Requirement: Below are the records; copy each line in which "True" occurs.

Collected data entries:
-- pv_equiv track=rewrite | github.com/Akuearias/LeetCode | lexicographicallySmallestString.py | lexicographicallySmallestString
-- ===== SOURCE A (Python) =====
-- from functools import cache
--
-- def adjacent(x, y):
--     return abs(ord(x) - ord(y)) == 1 or abs(ord(x) - ord(y)) == 25
--
-- def lexicographicallySmallestString(s: str) -> str:
--     n = len(s)
--
--     @cache
--     def empty(i, j):
--         if i > j:
--             return True
--
--         if adjacent(s[i], s[j]) and empty(i + 1, j - 1):
--             return True
--
--         for k in range(i + 1, j - 1, 2):
--             if empty(i, k) and empty(k + 1, j):
--                 return True
--         return False
--
--     @cache
--     def DFS(i):
--         if i == n:
--             return ""
--
--         dummy = s[i] + DFS(i + 1)
--         for j in range(i + 1, n, 2):
--             if empty(i, j):
--                 dummy = min(dummy, DFS(j + 1))
--
--         return dummy
--
--     return DFS(0)
-- ===== SOURCE B (Python) =====
-- def adjacent(x, y):
--     return abs(ord(x) - ord(y)) == 1 or abs(ord(x) - ord(y)) == 25
--
-- def lexicographicallySmallestString(s: str) -> str:
--     # Bottom-up tabulation instead of two memoized recursions.
--     n = len(s)
--     # E[i][j] == True  iff  s[i..j] can be fully removed (same recurrence, filled
--     # with i descending and j ascending so every cell read is already filled).
--     E = [[False] * n for _ in range(n)]
--     for i in range(n - 1, -1, -1):
--         for j in range(i, n):
--             E[i][j] = (adjacent(s[i], s[j]) and (j == i + 1 or E[i + 1][j - 1])) \
--                 or any(E[i][k] and E[k + 1][j] for k in range(i + 1, j - 1, 2))
--     # best[i] = smallest string obtainable from the suffix s[i:]
--     best = [""] * (n + 1)
--     for i in range(n - 1, -1, -1):
--         cur = s[i] + best[i + 1]
--         for j in range(i + 1, n, 2):
--             if E[i][j]:
--                 cand = best[j + 1]
--                 if cand < cur:
--                     cur = cand
--         best[i] = cur
--     return best[0]
-- ===== Notes on version B (the rewrite author's own statement) =====
-- stated objective: alternative
-- what changed: Replaces the two memoized top-down recursions (empty(i,j) and DFS(i)) by bottom-up dynamic-programming tables: a 2D removability table filled with i descending and j ascending, then a 1D best-suffix table filled from n down to 0.
import Mathlib
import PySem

Written solution:
--             return True
--             return True
--                 return True
--     # E[i][j] == True  iff  s[i..j] can be fully removed (same recurrence, filled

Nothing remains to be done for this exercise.